Внезапно навстречу им показалась процессия – тетя Фрося, ее муж, дядя Христофор – с пучком крапивы в руке, а за ними тетя Марина и мама.


    При виде крапивы Лидочка уцепилась за дядю милиционера крепко-накрепко и приготовилась самозащитно рыдать еще горше, чем до этого, но таких мер  не потребовалось. Ни у кого из взрослых не поднялась рука нахлестать крапивой бедного зареванного ребенка. Зато уж запомнилось это приключение на всю жизнь…



    В Бахчисарае мама и дочка пробыли все лето. За это время они несколько раз посещали тетю Юлю в ее монастыре. На девочку огромное впечатление произвели  вырубленные в горе кельи, большие ворота, и огромные деревья внутри, за воротами, на территории монастыря. В кельи и другие помещения вели вырубленные в горе ступеньки. Внутри  кельи тети Юли был только деревянный топчан, а окна не было совсем.



   (Вспоминая об этом, я невольно задумываюсь: каким же огнем должна полыхать в человеке Вера, чтобы он смог добровольно пойти жить в такую вот «квартиру»?)



   Лидочка с мамой побывали и на экскурсии  по горе Чуфут-Кале, где жил татарский хан. Раньше там был город, и до сих пор сохранились остатки стен, булыжные мостовые, канавки для стока воды… В пещерах были вырублены комнаты, а окна выходили прямо  в пропасть, куда, как гласила легенда,  хан выбрасывал неверных жен… Экскурсанты посещали  настоящий ханский дворец, осматривали помещение гарема, из которого Лидочке более всего запомнились россыпи подушек на полу, ковры, и очень яркий орнамент, с синим, красным, зеленым цветом – на всех предметах обстановки.


    На территории дворца были и многочисленные постройки для прислуги. Экскурсанты так же внимательно их осматривали, под рассказы о тяжести дореволюционной жизни местного населения (от находившихся тут очевидцев).



    Возле известного памятника Марии Потоцкой («Фонтана слез») экскурсовод читал проникновенные стихи Пушкина, которые поэт посвятил этому месту («Фонтан любви, фонтан живой…»). Впечатление на Лидочку это произвело необычайное, и позже она с удовольствием открывала для себя все новые и новые произведения Александра Сергеевича, и многие его стихи помнила  наизусть всю жизнь.



P.S. Дата у общей фотографии, к сожалению, отсутствует, зато здесь большинство главных действующие лица сей истории:  в верхнем ряду: дядя Христофор и тетя Фрося. В нижнем – баба Стефча и тетя Марина, посредине – Лида. Кроме имен, никаких данных на фотографии нет,  но я предполагаю, что примерно год 1931-й, и вряд ли Бахчисарай – скорее, Кадиевка, где собрались сестры с семьями у своей мамы.

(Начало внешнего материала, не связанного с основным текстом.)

-- pv_equiv track=rewrite | github.com/rajshah4/dash | dash/scripts/check_schema.py | _types_match
-- ===== SOURCE A (Python) =====
-- def _types_match(known: str, live: str) -> bool:
--     """Fuzzy-match column types between knowledge and live schema."""
--     # Normalize common type aliases
--     aliases: dict[str, set[str]] = {
--         "int": {"integer", "bigint", "int4", "int8", "smallint", "int"},
--         "text": {"text", "varchar", "character varying", "char"},
--         "float": {"float", "double precision", "real", "numeric", "decimal", "float8", "float4"},
--         "bool": {"boolean", "bool"},
--         "date": {"date"},
--         "timestamp": {"timestamp", "timestamp without time zone", "timestamp with time zone", "timestamptz"},
--     }
--     for _canonical, variants in aliases.items():
--         if known in variants and live in variants:
--             return True
--     # Exact match as fallback
--     return known == live
-- ===== SOURCE B (Python) =====
-- # Normalize each type string to a canonical name, then compare the normal forms.
-- _CANONICAL = {
--     "integer": "int", "bigint": "int", "int4": "int", "int8": "int",
--     "smallint": "int", "int": "int",
--     "text": "text", "varchar": "text", "character varying": "text", "char": "text",
--     "float": "float", "double precision": "float", "real": "float",
--     "numeric": "float", "decimal": "float", "float8": "float", "float4": "float",
--     "boolean": "bool", "bool": "bool",
--     "date": "date",
--     "timestamp": "timestamp", "timestamp without time zone": "timestamp",
--     "timestamp with time zone": "timestamp", "timestamptz": "timestamp",
-- }
--
--
-- def _canon(t: str) -> str:
--     """Canonical form of a type name; unknown types are their own canonical form."""
--     return _CANONICAL.get(t, t)
--
--
-- def _types_match(known: str, live: str) -> bool:
--     """Fuzzy-match column types between knowledge and live schema."""
--     return _canon(known) == _canon(live)
-- ===== Notes on version B (the rewrite author's own statement) =====
-- stated objective: simpler
-- what changed: B replaces A's per-call scan over sets of aliases with a normalize-then-compare scheme: a flat alias-to-canonical table, each argument is mapped to its canonical form (itself if unknown), and the results are compared once; this subsumes A's known == live fallback because unknown strings are their own canonical form and canonical names are never unknown aliases.
import Mathlib
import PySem

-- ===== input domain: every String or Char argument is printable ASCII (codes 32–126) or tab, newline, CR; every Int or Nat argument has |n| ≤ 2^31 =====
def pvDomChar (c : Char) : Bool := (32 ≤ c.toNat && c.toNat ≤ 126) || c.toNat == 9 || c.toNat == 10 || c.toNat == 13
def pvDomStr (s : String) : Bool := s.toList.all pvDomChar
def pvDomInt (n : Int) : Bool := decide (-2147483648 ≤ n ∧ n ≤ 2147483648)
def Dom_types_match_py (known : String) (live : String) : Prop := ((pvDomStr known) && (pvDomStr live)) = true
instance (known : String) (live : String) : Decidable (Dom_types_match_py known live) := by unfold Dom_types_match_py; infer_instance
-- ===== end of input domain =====

-- B normalizes each type name to its canonical form via one flat alias→canonical table and
-- compares the normal forms, instead of A's per-call scan over sets of aliases with an
-- equality fallback (objective: simpler; same observable results).


-- ===== PORT A =====
-- A's literal alias table: dict canonical → set of variants
def pvAliasesA : PySem.Dict String (PySem.Set String) :=
  PySem.Dict.ofList
    [ ("int", PySem.Set.ofList ["integer", "bigint", "int4", "int8", "smallint", "int"])
    , ("text", PySem.Set.ofList ["text", "varchar", "character varying", "char"])
    , ("float", PySem.Set.ofList ["float", "double precision", "real", "numeric", "decimal", "float8", "float4"])
    , ("bool", PySem.Set.ofList ["boolean", "bool"])
    , ("date", PySem.Set.ofList ["date"])
    , ("timestamp", PySem.Set.ofList ["timestamp", "timestamp without time zone", "timestamp with time zone", "timestamptz"]) ]

-- A's for-loop over aliases.items() with early return, then the known == live fallback
def pvLoopA (known live : String) : List (String × PySem.Set String) → Bool
  | [] => known == live
  | (_, variants) :: rest =>
      if PySem.Set.contains variants known && PySem.Set.contains variants live then true
      else pvLoopA known live rest

def types_match_py (known : String) (live : String) : Bool :=
  pvLoopA known live pvAliasesA.items

-- ===== PORT B =====
-- B's flat table: alias → canonical name (the Python dict literal _CANONICAL)
def pvCanonTable : PySem.Dict String String :=
  PySem.Dict.ofList
    [ ("integer", "int"), ("bigint", "int"), ("int4", "int"), ("int8", "int")
    , ("smallint", "int"), ("int", "int")
    , ("text", "text"), ("varchar", "text"), ("character varying", "text"), ("char", "text")
    , ("float", "float"), ("double precision", "float"), ("real", "float")
    , ("numeric", "float"), ("decimal", "float"), ("float8", "float"), ("float4", "float")
    , ("boolean", "bool"), ("bool", "bool")
    , ("date", "date")
    , ("timestamp", "timestamp"), ("timestamp without time zone", "timestamp")
    , ("timestamp with time zone", "timestamp"), ("timestamptz", "timestamp") ]

-- _canon: canonical form of a type name; unknown types are their own canonical form
def pvCanon (t : String) : String := pvCanonTable.getD t t

def types_match_py_alt (known : String) (live : String) : Bool :=
  pvCanon known == pvCanon live

-- ===== PRECONDITION & SPEC =====
def Spec_types_match_py (known : String) (live : String) (out : Bool) : Prop := out = types_match_py_alt known live
instance (known : String) (live : String) (out : Bool) : Decidable (Spec_types_match_py known live out) := by unfold Spec_types_match_py; infer_instance

-- ===== CLAIM (what is proved, stated in full; the proofs are below) =====
def Claim_equal_types_match_py : Prop := ∀ (known : String) (live : String), Dom_types_match_py known live → Spec_types_match_py known live (types_match_py known live)

-- ===== LEMMAS AND PROOFS =====

theorem pvCanonTable_eq : pvCanonTable = PySem.Dict.mk
    [ ("integer", "int"), ("bigint", "int"), ("int4", "int"), ("int8", "int")
    , ("smallint", "int"), ("int", "int")
    , ("text", "text"), ("varchar", "text"), ("character varying", "text"), ("char", "text")
    , ("float", "float"), ("double precision", "float"), ("real", "float")
    , ("numeric", "float"), ("decimal", "float"), ("float8", "float"), ("float4", "float")
    , ("boolean", "bool"), ("bool", "bool")
    , ("date", "date")
    , ("timestamp", "timestamp"), ("timestamp without time zone", "timestamp")
    , ("timestamp with time zone", "timestamp"), ("timestamptz", "timestamp") ] := by rfl

theorem pvAliasesA_eq : pvAliasesA = PySem.Dict.mk
    [ ("int", PySem.Set.ofList ["integer", "bigint", "int4", "int8", "smallint", "int"])
    , ("text", PySem.Set.ofList ["text", "varchar", "character varying", "char"])
    , ("float", PySem.Set.ofList ["float", "double precision", "real", "numeric", "decimal", "float8", "float4"])
    , ("bool", PySem.Set.ofList ["boolean", "bool"])
    , ("date", PySem.Set.ofList ["date"])
    , ("timestamp", PySem.Set.ofList ["timestamp", "timestamp without time zone", "timestamp with time zone", "timestamptz"]) ] := by rfl

-- Every string is either no alias at all (its own canonical form, in no variant set and not a
-- canonical name) or an alias of exactly one canonical group g.
theorem pv_classify (s : String) :
    (pvCanon s = s
      ∧ (∀ p ∈ pvAliasesA.items, PySem.Set.contains p.2 s = false)
      ∧ s ∉ pvAliasesA.keys)
    ∨ (∃ g, pvCanon s = g ∧ g ∈ pvAliasesA.keys
      ∧ (∀ p ∈ pvAliasesA.items, PySem.Set.contains p.2 s = (p.1 == g))) := by
  by_cases h0 : s = "integer"
  · subst h0; right; exact ⟨"int", by decide⟩
  by_cases h1 : s = "bigint"
  · subst h1; right; exact ⟨"int", by decide⟩
  by_cases h2 : s = "int4"
  · subst h2; right; exact ⟨"int", by decide⟩
  by_cases h3 : s = "int8"
  · subst h3; right; exact ⟨"int", by decide⟩
  by_cases h4 : s = "smallint"
  · subst h4; right; exact ⟨"int", by decide⟩
  by_cases h5 : s = "int"
  · subst h5; right; exact ⟨"int", by decide⟩
  by_cases h6 : s = "text"
  · subst h6; right; exact ⟨"text", by decide⟩
  by_cases h7 : s = "varchar"
  · subst h7; right; exact ⟨"text", by decide⟩
  by_cases h8 : s = "character varying"
  · subst h8; right; exact ⟨"text", by decide⟩
  by_cases h9 : s = "char"
  · subst h9; right; exact ⟨"text", by decide⟩
  by_cases h10 : s = "float"
  · subst h10; right; exact ⟨"float", by decide⟩
  by_cases h11 : s = "double precision"
  · subst h11; right; exact ⟨"float", by decide⟩
  by_cases h12 : s = "real"
  · subst h12; right; exact ⟨"float", by decide⟩
  by_cases h13 : s = "numeric"
  · subst h13; right; exact ⟨"float", by decide⟩
  by_cases h14 : s = "decimal"
  · subst h14; right; exact ⟨"float", by decide⟩
  by_cases h15 : s = "float8"
  · subst h15; right; exact ⟨"float", by decide⟩
  by_cases h16 : s = "float4"
  · subst h16; right; exact ⟨"float", by decide⟩
  by_cases h17 : s = "boolean"
  · subst h17; right; exact ⟨"bool", by decide⟩
  by_cases h18 : s = "bool"
  · subst h18; right; exact ⟨"bool", by decide⟩
  by_cases h19 : s = "date"
  · subst h19; right; exact ⟨"date", by decide⟩
  by_cases h20 : s = "timestamp"
  · subst h20; right; exact ⟨"timestamp", by decide⟩
  by_cases h21 : s = "timestamp without time zone"
  · subst h21; right; exact ⟨"timestamp", by decide⟩
  by_cases h22 : s = "timestamp with time zone"
  · subst h22; right; exact ⟨"timestamp", by decide⟩
  by_cases h23 : s = "timestamptz"
  · subst h23; right; exact ⟨"timestamp", by decide⟩
  left
  refine ⟨?_, ?_, ?_⟩
  · simp [pvCanon, pvCanonTable_eq, PySem.Dict.getD, PySem.Dict.get?, Ne.symm h0, Ne.symm h1, Ne.symm h2, Ne.symm h3, Ne.symm h4, Ne.symm h5, Ne.symm h6, Ne.symm h7, Ne.symm h8, Ne.symm h9, Ne.symm h10, Ne.symm h11, Ne.symm h12, Ne.symm h13, Ne.symm h14, Ne.symm h15, Ne.symm h16, Ne.symm h17, Ne.symm h18, Ne.symm h19, Ne.symm h20, Ne.symm h21, Ne.symm h22, Ne.symm h23]
  · intro p hp
    fin_cases hp <;> simp [PySem.Set.contains, h0, h1, h2, h3, h4, h5, h6, h7, h8, h9, h10, h11, h12, h13, h14, h15, h16, h17, h18, h19, h20, h21, h22, h23]
  · simp [pvAliasesA_eq, h5, h6, h10, h18, h19, h20]

theorem pvLoopA_all_false (known live : String) (l : List (String × PySem.Set String))
    (h : ∀ p ∈ l, (PySem.Set.contains p.2 known && PySem.Set.contains p.2 live) = false) :
    pvLoopA known live l = (known == live) := by
  induction l with
  | nil => rfl
  | cons p rest ih =>
    simp only [pvLoopA, h p (by simp)]
    exact ih fun q hq => h q (by simp [hq])

theorem pvLoopA_hit (known live : String) (l : List (String × PySem.Set String))
    (h : ∃ p ∈ l, (PySem.Set.contains p.2 known && PySem.Set.contains p.2 live) = true) :
    pvLoopA known live l = true := by
  induction l with
  | nil => simp at h
  | cons p rest ih =>
    obtain ⟨q, hq, hcond⟩ := h
    by_cases hp : (PySem.Set.contains p.2 known && PySem.Set.contains p.2 live) = true
    · simp only [pvLoopA]; rw [if_pos hp]
    · simp only [pvLoopA]; rw [if_neg hp]
      rcases List.mem_cons.mp hq with rfl | hq'
      · exact absurd hcond hp
      · exact ih ⟨q, hq', hcond⟩

theorem pv_ports_agree (known live : String) :
    types_match_py known live = types_match_py_alt known live := by
  unfold types_match_py types_match_py_alt
  rcases pv_classify known with ⟨hck, hmk, hkk⟩ | ⟨gk, hck, hgk, hmk⟩ <;>
    rcases pv_classify live with ⟨hcl, hml, hkl⟩ | ⟨gl, hcl, hgl, hml⟩
  · -- neither is an alias: both sides reduce to known == live
    rw [pvLoopA_all_false known live _ fun p hp => by rw [hmk p hp, Bool.false_and], hck, hcl]
  · -- known not an alias, live an alias of group gl
    obtain ⟨p, hp, hp1⟩ := List.mem_map.mp hgl
    rw [pvLoopA_all_false known live _ fun p hp => by rw [hmk p hp, Bool.false_and], hck, hcl]
    have hne : known ≠ live := by
      intro h; subst h
      have := hmk p hp
      rw [hml p hp, hp1] at this
      simp at this
    have hne' : known ≠ gl := by
      intro h; subst h
      exact hkk hgl
    simp [hne, hne']
  · -- known an alias of group gk, live not an alias
    obtain ⟨p, hp, hp1⟩ := List.mem_map.mp hgk
    rw [pvLoopA_all_false known live _ fun p hp => by rw [hml p hp, Bool.and_false], hck, hcl]
    have hne : known ≠ live := by
      intro h; subst h
      have := hml p hp
      rw [hmk p hp, hp1] at this
      simp at this
    have hne' : gk ≠ live := by
      intro h; subst h
      exact hkl hgk
    simp [hne, hne']
  · -- both aliases
    by_cases hg : gk = gl
    · subst hg
      rw [pvLoopA_hit known live _ ?_, hck, hcl]
      · simp
      · obtain ⟨p, hp, hp1⟩ := List.mem_map.mp hgk
        exact ⟨p, hp, by rw [hmk p hp, hml p hp, hp1]; simp⟩
    · obtain ⟨p, hp, hp1⟩ := List.mem_map.mp hgk
      rw [pvLoopA_all_false known live _ fun q hq => ?_, hck, hcl]
      · have hne : known ≠ live := by
          intro h; subst h
          have := hmk p hp
          rw [hml p hp, hp1] at this
          simp [hg] at this
        simp [hne, hg]
      · rw [hmk q hq, hml q hq]
        by_cases h1 : q.1 = gk <;> by_cases h2 : q.1 = gl <;> simp_all

-- ===== VERDICT (by name: the statement is the Claim_ definition above) =====
theorem types_match_py_spec : Claim_equal_types_match_py := by
  intro known live _
  unfold Spec_types_match_py
  exact pv_ports_agree known live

А вот вторая фотография была найдена недавно, и здесь именно та девочка, которая бегала по Бахчисараю и требовала отвести ее в милицию… то есть шестилетняя Лидочка!



P.P.S. Мне сообщили, что в сентябре 1927 года, оказывается, было очень большое землетрясение в Крыму. Я же, несмотря на то, что действие моих рассказов происходят именно в этом регионе,  никогда ни от кого из родных о нем не слышала. Этому есть вполне разумное объяснение*…

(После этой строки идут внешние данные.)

theorem omegaLoop_spec :
    ∀ (fuel : ℕ) (m d : ℕ) (c : ℤ), m + 2 - d ≤ fuel → 0 < m → 2 ≤ d →
      (∀ p : ℕ, p.Prime → p ∣ m → d ≤ p) →
      omegaLoop fuel (d : ℤ) (m : ℤ) c = c + Om m := by
  intro fuel
  induction fuel with
  | zero =>
    intro m d c hK hm hd hfac
    have hm1 : m = 1 := by
      by_contra hne
      have hp := Nat.minFac_prime (by omega : m ≠ 1)
      have h1 := hfac m.minFac hp (Nat.minFac_dvd m)
      have h2 := Nat.minFac_le (by omega : 0 < m)
      omega
    subst hm1
    rw [omegaLoop, Om_one]
    ring
  | succ fuel ihK =>
    intro m d c hK hm hd hfac
    by_cases hg : d * d ≤ m
    · have hgz : (d : ℤ) * (d : ℤ) ≤ (m : ℤ) := by exact_mod_cast hg
      rw [omegaLoop, if_pos hgz]
      have hdm : d ≤ m := le_trans (Nat.le_mul_of_pos_left d (by omega)) hg
      have htn : ((m : ℤ)).toNat = m := Int.toNat_natCast m
      by_cases hdvd : d ∣ m
      · -- d divides m, so d is prime (all smaller primes have been divided out)
        have hdprime : d.Prime := by
          have hq := Nat.minFac_prime (by omega : d ≠ 1)
          have h1 : d ≤ d.minFac := hfac d.minFac hq ((Nat.minFac_dvd d).trans hdvd)
          have h2 : d.minFac ≤ d := Nat.minFac_le (by omega)
          have : d.minFac = d := by omega
          rwa [← this]
        obtain ⟨m', heq, hm'pos, hnd, hqd⟩ := divOut_spec hdprime m m hm le_rfl c
        rw [htn, heq]
        have hm'le : m' ≤ m := Nat.le_of_dvd hm (hqd m' dvd_rfl)
        have hcast : ((d : ℤ) + 1) = ((d + 1 : ℕ) : ℤ) := by push_cast; ring
        rw [hcast, ihK m' (d + 1) (c + Om m - Om m') (by omega) hm'pos (by omega)
          (fun p hp hpd => by
            have h1 : d ≤ p := hfac p hp (hqd p hpd)
            have h2 : p ≠ d := fun he => hnd (he ▸ hpd)
            omega)]
        ring
      · -- d does not divide m: divOut is the identity here
        have hcond : ¬ PySem.Int.mod (m : ℤ) (d : ℤ) = 0 := by
          intro hmod
          rw [PySem.Int.mod_natCast] at hmod
          exact hdvd (Nat.dvd_iff_mod_eq_zero.mpr (by exact_mod_cast hmod))
        have hdo : divOut m (m : ℤ) (d : ℤ) c = ((m : ℤ), c) := by
          cases m with
          | zero => omega
          | succ m0 => rw [divOut, if_neg hcond]
        rw [htn, hdo]
        have hcast : ((d : ℤ) + 1) = ((d + 1 : ℕ) : ℤ) := by push_cast; ring
        rw [hcast]
        exact ihK m (d + 1) c (by omega) hm (by omega)
          (fun p hp hpd => by
            have h1 : d ≤ p := hfac p hp hpd
            have h2 : p ≠ d := fun he => hdvd (he ▸ hpd)
            omega)
    · have hgz : ¬ ((d : ℤ) * (d : ℤ) ≤ (m : ℤ)) := by exact_mod_cast hg
      rw [omegaLoop, if_neg hgz]
      by_cases hm1 : 1 < m
      · -- m has no factor below d and d*d > m, so m is prime
        have hp := Nat.minFac_prime (by omega : m ≠ 1)
        have hdp : d ≤ m.minFac := hfac m.minFac hp (Nat.minFac_dvd m)
        have hmprime : m.Prime := by
          set p := m.minFac with hpdef
          have hpd : p ∣ m := Nat.minFac_dvd m
          have hr : m = p * (m / p) := (Nat.mul_div_cancel' hpd).symm
          have hrpos : 0 < m / p := Nat.div_pos (Nat.le_of_dvd (by omega) hpd) hp.pos
          by_cases hr1 : m / p = 1
          · rw [hr, hr1, Nat.mul_one]; exact hp
          · exfalso
            have hq := Nat.minFac_prime (by omega : m / p ≠ 1)
            have hdq : d ≤ (m / p).minFac := hfac (m / p).minFac hq
              ((Nat.minFac_dvd (m / p)).trans (Nat.div_dvd_of_dvd hpd))
            have hqr : (m / p).minFac ≤ m / p := Nat.minFac_le hrpos
            have : d * d ≤ p * (m / p) :=
              Nat.mul_le_mul hdp (le_trans hdq hqr)
            omega
        have hml : (1 : ℤ) < (m : ℤ) := by exact_mod_cast hm1
        rw [if_pos hml, Om_prime hmprime]
      · have hm1' : m = 1 := by omega
        subst hm1'
        norm_num [Om_one]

Но главное: вот живой пример, как можно, излагая историю, невзначай пропустить событие, наверняка изменившее жизни многих людей. И сколько таких "пропусков" при изложении событий прошлого века! Ведь так удобно, что очевидцев уже нет с нами, а новая поросль – абсолютное большинство – знают историю только с подачи популяризаторов (увы! не всегда порядочных, не всегда грамотных). Как просто управлять трактовкой "дел давно минувших дней" – в нашем, таком засыпанном информацией, и таком безграмотном 21-м веке…


…Вот такой вот неожиданной вывод из маленькой истории с маленькой девочкой получился!




*Лидочка с мамой побывали там до землетрясения, уехали домой до осени 1927 года, а потом Бахчисарай, согласно сведениям из интернета, сильно не пострадал – из-за особенностей своего географического расположения. Так что не пострадали ни тётя Фрося с мужем, ни тётя Марина. Что же касается горного монастыря, гораздо более уязвимого для природных катаклизмов – скорее всего, с тетей Юлей случилось несчастье, так как больше упоминаний о ней нет, и на этой фотографии ее нет тоже. Но маленькой Лидочке, видимо, по каким-то причинам об этом не рассказывали, да, видимо, и взрослой – тоже…

3. Хозяйственная девочка



На фото: 8-летняя Лидочка с братом Шуриком, папой и мамой. 1929 год.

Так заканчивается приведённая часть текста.